Activity: Below are the entries to work from; restate word for word the portion that opens with the line containing "unfold Dom_volume_dicts_remove_a_from_b_py; infer_instance" and closes with the line containing "(PySem.Dict.ofList b).items.filterMap (fun", keeping both.

Collected data:
-- pv_equiv track=rewrite | github.com/tonysimpson/mite | mite/scenario.py | _volume_dicts_remove_a_from_b
-- ===== SOURCE A (Python) =====
-- def _volume_dicts_remove_a_from_b(a, b):
--     diff = dict(b)
--     for scenario_id, current_num in a.items():
--         if scenario_id in diff:
--             diff[scenario_id] -= current_num
--             if diff[scenario_id] < 1:
--                 del diff[scenario_id]
--     return diff
-- ===== SOURCE B (Python) =====
-- def _volume_dicts_remove_a_from_b(a, b):
--     return {
--         k: (v - a[k] if k in a else v)
--         for k, v in b.items()
--         if k not in a or v - a[k] >= 1
--     }
-- ===== Notes on version B (the rewrite author's own statement) =====
-- stated objective: simpler
-- what changed: Replaces copy-b-then-mutate (subtract, conditionally delete per key of a) with a single dict comprehension over b that looks each key up in a and filters; no intermediate mutation.
import Mathlib
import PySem

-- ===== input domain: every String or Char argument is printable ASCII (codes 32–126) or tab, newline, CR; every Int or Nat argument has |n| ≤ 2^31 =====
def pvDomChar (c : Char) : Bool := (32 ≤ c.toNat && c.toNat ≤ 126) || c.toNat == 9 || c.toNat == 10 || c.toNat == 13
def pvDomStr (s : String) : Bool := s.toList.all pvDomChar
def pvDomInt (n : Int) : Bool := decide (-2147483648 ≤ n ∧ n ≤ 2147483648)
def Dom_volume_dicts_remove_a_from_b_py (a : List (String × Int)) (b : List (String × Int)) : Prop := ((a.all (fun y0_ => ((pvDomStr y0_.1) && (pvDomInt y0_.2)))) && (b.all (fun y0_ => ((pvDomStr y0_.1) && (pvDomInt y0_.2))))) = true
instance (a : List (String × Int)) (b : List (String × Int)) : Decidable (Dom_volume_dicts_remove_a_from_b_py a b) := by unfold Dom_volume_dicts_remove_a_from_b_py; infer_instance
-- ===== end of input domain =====

-- B replaces A's copy-b-then-mutate loop over a with a single comprehension over b
-- (lookup in a, filter); objective: simpler.


-- ===== PORT A =====
-- diff = dict(b); for scenario_id, current_num in a.items(): if scenario_id in diff:
--   diff[scenario_id] -= current_num; if diff[scenario_id] < 1: del diff[scenario_id]
def volume_dicts_remove_a_from_b_py (a : List (String × Int)) (b : List (String × Int)) : List (String × Int) :=
  ((PySem.Dict.ofList a).items.foldl
    (fun diff p =>
      if diff.contains p.1 then
        let d2 := diff.insert p.1 (diff.getD p.1 0 - p.2)
        if d2.getD p.1 0 < 1 then d2.erase p.1 else d2
      else diff)
    (PySem.Dict.ofList b)).items

-- ===== PORT B =====
-- {k: (v - a[k] if k in a else v) for k, v in b.items() if k not in a or v - a[k] >= 1}
def volume_dicts_remove_a_from_b_py_alt (a : List (String × Int)) (b : List (String × Int)) : List (String × Int) :=
  let da := PySem.Dict.ofList a
  (PySem.Dict.ofList b).items.filterMap (fun p =>
    match da.get? p.1 with
    | none => some p
    | some av => if 1 ≤ p.2 - av then some (p.1, p.2 - av) else none)

-- ===== PRECONDITION & SPEC =====
def Spec_volume_dicts_remove_a_from_b_py (a : List (String × Int)) (b : List (String × Int)) (out : List (String × Int)) : Prop := out = volume_dicts_remove_a_from_b_py_alt a b
instance (a : List (String × Int)) (b : List (String × Int)) (out : List (String × Int)) : Decidable (Spec_volume_dicts_remove_a_from_b_py a b out) := by unfold Spec_volume_dicts_remove_a_from_b_py; infer_instance

-- ===== CLAIM (what is proved, stated in full; the proofs are below) =====
def Claim_equal_volume_dicts_remove_a_from_b_py : Prop := ∀ (a : List (String × Int)) (b : List (String × Int)), Dom_volume_dicts_remove_a_from_b_py a b → Spec_volume_dicts_remove_a_from_b_py a b (volume_dicts_remove_a_from_b_py a b)

-- ===== LEMMAS AND PROOFS =====

-- the body of A's loop, named for the proofs
def pvStep (diff : PySem.Dict String Int) (p : String × Int) : PySem.Dict String Int :=
  if diff.contains p.1 then
    let d2 := diff.insert p.1 (diff.getD p.1 0 - p.2)
    if d2.getD p.1 0 < 1 then d2.erase p.1 else d2
  else diff

-- the body of B's comprehension, parameterised by the list of a's items
def pvF (l : List (String × Int)) (p : String × Int) : Option (String × Int) :=
  match (PySem.Dict.mk l).get? p.1 with
  | none => some p
  | some av => if 1 ≤ p.2 - av then some (p.1, p.2 - av) else none

lemma pvMain (l : List (String × Int)) : ∀ (e : PySem.Dict String Int),
    (l.map Prod.fst).Nodup → e.keys.Nodup →
    (l.foldl pvStep e).items = e.items.filterMap (pvF l) := by
  induction l with
  | nil =>
      intro e _ _
      simp [pvF, PySem.Dict.get?, List.filterMap_some]
  | cons hd t ih =>
      intro e hnd he
      obtain ⟨k, av⟩ := hd
      simp only [List.map_cons, List.nodup_cons] at hnd
      obtain ⟨hk, ht⟩ := hnd
      have hgetT : (PySem.Dict.mk t).get? k = none := by
        rw [PySem.Dict.get?_eq_none_iff_not_mem_keys]
        simpa [PySem.Dict.keys] using hk
      have hFcons : ∀ p : String × Int, pvF ((k, av) :: t) p =
          (if p.1 = k then (if 1 ≤ p.2 - av then some (p.1, p.2 - av) else none)
           else pvF t p) := by
        intro p
        by_cases h : p.1 = k
        · simp [pvF, PySem.Dict.get?_mk_cons, h]
        · simp [pvF, PySem.Dict.get?_mk_cons, Ne.symm h, h]
      rw [List.foldl_cons]
      by_cases hc : e.contains k = true
      · -- k present in the current diff
        have hv0 : ∀ p ∈ e.items, p.1 = k → e.getD k 0 = p.2 := by
          intro p hp h1
          have : (k, p.2) ∈ e.items := by
            have : p = (k, p.2) := by cases p; simp_all
            rwa [← this]
          exact PySem.Dict.getD_of_mem_items e this he 0
        set w := e.getD k 0 - av with hw
        have hins : (e.insert k w).items
            = e.items.map (fun p => if p.1 == k then (k, w) else p) :=
          PySem.Dict.items_insert_of_contains e w hc
        have hstep : pvStep e (k, av) =
            (if w < 1 then (e.insert k w).erase k else e.insert k w) := by
          simp [pvStep, hc, hw]
        by_cases hlt : w < 1
        · -- entry deleted
          have hitems : (pvStep e (k, av)).items
              = e.items.filter (fun p => !(p.1 == k)) := by
            rw [hstep, if_pos hlt]
            show List.filter _ (e.insert k w).items = _
            rw [hins]
            rw [show (List.filter (fun p : String × Int => !p.1 == k)
                (List.map (fun p : String × Int => if (p.1 == k) = true then (k, w) else p) e.items))
              = List.filterMap (fun p : String × Int =>
                  if (!p.1 == k) = true then some p else none) e.items from ?_,
              ← List.filterMap_eq_filter]
            · rfl
            · rw [← List.filterMap_eq_filter, List.filterMap_map]
              apply List.filterMap_congr
              intro p _
              by_cases h : p.1 = k <;> simp [h]
          have hkeys : (pvStep e (k, av)).keys.Nodup := by
            have : (pvStep e (k, av)).keys.Sublist e.keys := by
              show ((pvStep e (k, av)).items.map Prod.fst).Sublist (e.items.map Prod.fst)
              rw [hitems]
              exact List.Sublist.map Prod.fst List.filter_sublist
            exact this.nodup he
          rw [ih _ ht hkeys, hitems, List.filterMap_filter]
          apply List.filterMap_congr
          intro p hp
          rw [hFcons]
          by_cases h : p.1 = k
          · have : ¬ (1 ≤ p.2 - av) := by
              have := hv0 p hp h
              omega
            simp [h, this]
          · simp [h]
        · -- entry kept with new value
          have hitems : (pvStep e (k, av)).items
              = e.items.map (fun p => if p.1 == k then (k, w) else p) := by
            rw [hstep, if_neg hlt, hins]
          have hkeys : (pvStep e (k, av)).keys.Nodup := by
            show ((pvStep e (k, av)).items.map Prod.fst).Nodup
            rw [hitems, List.map_map]
            have : (Prod.fst ∘ fun p : String × Int => if p.1 == k then (k, w) else p)
                = Prod.fst := by
              funext p
              by_cases h : p.1 = k <;> simp [h]
            rw [this]
            exact he
          rw [ih _ ht hkeys, hitems, List.filterMap_map]
          apply List.filterMap_congr
          intro p hp
          rw [hFcons]
          by_cases h : p.1 = k
          · have hp2 : e.getD k 0 = p.2 := hv0 p hp h
            have hw2 : w = p.2 - av := by rw [hw, hp2]
            have h1 : 1 ≤ p.2 - av := by omega
            simp [Function.comp, pvF, hgetT, h1, hw2, h]
          · simp [Function.comp, h, pvF]
      · -- k absent: the loop body does nothing
        have hstep : pvStep e (k, av) = e := by simp [pvStep, hc]
        rw [hstep, ih _ ht he]
        apply List.filterMap_congr
        intro p hp
        rw [hFcons]
        have : p.1 ∈ e.keys := PySem.Dict.mem_keys_of_mem_items e hp
        have hne : p.1 ≠ k := by
          intro h
          exact hc ((PySem.Dict.contains_iff_mem_keys e k).mpr (h ▸ this))
        simp [hne]

-- ===== VERDICT (by name: the statement is the Claim_ definition above) =====
theorem volume_dicts_remove_a_from_b_py_spec : Claim_equal_volume_dicts_remove_a_from_b_py := by
  intro a b _
  show volume_dicts_remove_a_from_b_py a b = volume_dicts_remove_a_from_b_py_alt a b
  have hnd : ((PySem.Dict.ofList a).items.map Prod.fst).Nodup :=
    PySem.Dict.nodup_keys_ofList a
  have hb : (PySem.Dict.ofList b : PySem.Dict String Int).keys.Nodup :=
    PySem.Dict.nodup_keys_ofList b
  exact pvMain (PySem.Dict.ofList a).items (PySem.Dict.ofList b) hnd hb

Task response:
instance (a : List (String × Int)) (b : List (String × Int)) : Decidable (Dom_volume_dicts_remove_a_from_b_py a b) := by unfold Dom_volume_dicts_remove_a_from_b_py; infer_instance
-- ===== end of input domain =====

-- B replaces A's copy-b-then-mutate loop over a with a single comprehension over b
-- (lookup in a, filter); objective: simpler.


-- ===== PORT A =====
-- diff = dict(b); for scenario_id, current_num in a.items(): if scenario_id in diff:
--   diff[scenario_id] -= current_num; if diff[scenario_id] < 1: del diff[scenario_id]
def volume_dicts_remove_a_from_b_py (a : List (String × Int)) (b : List (String × Int)) : List (String × Int) :=
  ((PySem.Dict.ofList a).items.foldl
    (fun diff p =>
      if diff.contains p.1 then
        let d2 := diff.insert p.1 (diff.getD p.1 0 - p.2)
        if d2.getD p.1 0 < 1 then d2.erase p.1 else d2
      else diff)
    (PySem.Dict.ofList b)).items

-- ===== PORT B =====
-- {k: (v - a[k] if k in a else v) for k, v in b.items() if k not in a or v - a[k] >= 1}
def volume_dicts_remove_a_from_b_py_alt (a : List (String × Int)) (b : List (String × Int)) : List (String × Int) :=
  let da := PySem.Dict.ofList a
  (PySem.Dict.ofList b).items.filterMap (fun p =>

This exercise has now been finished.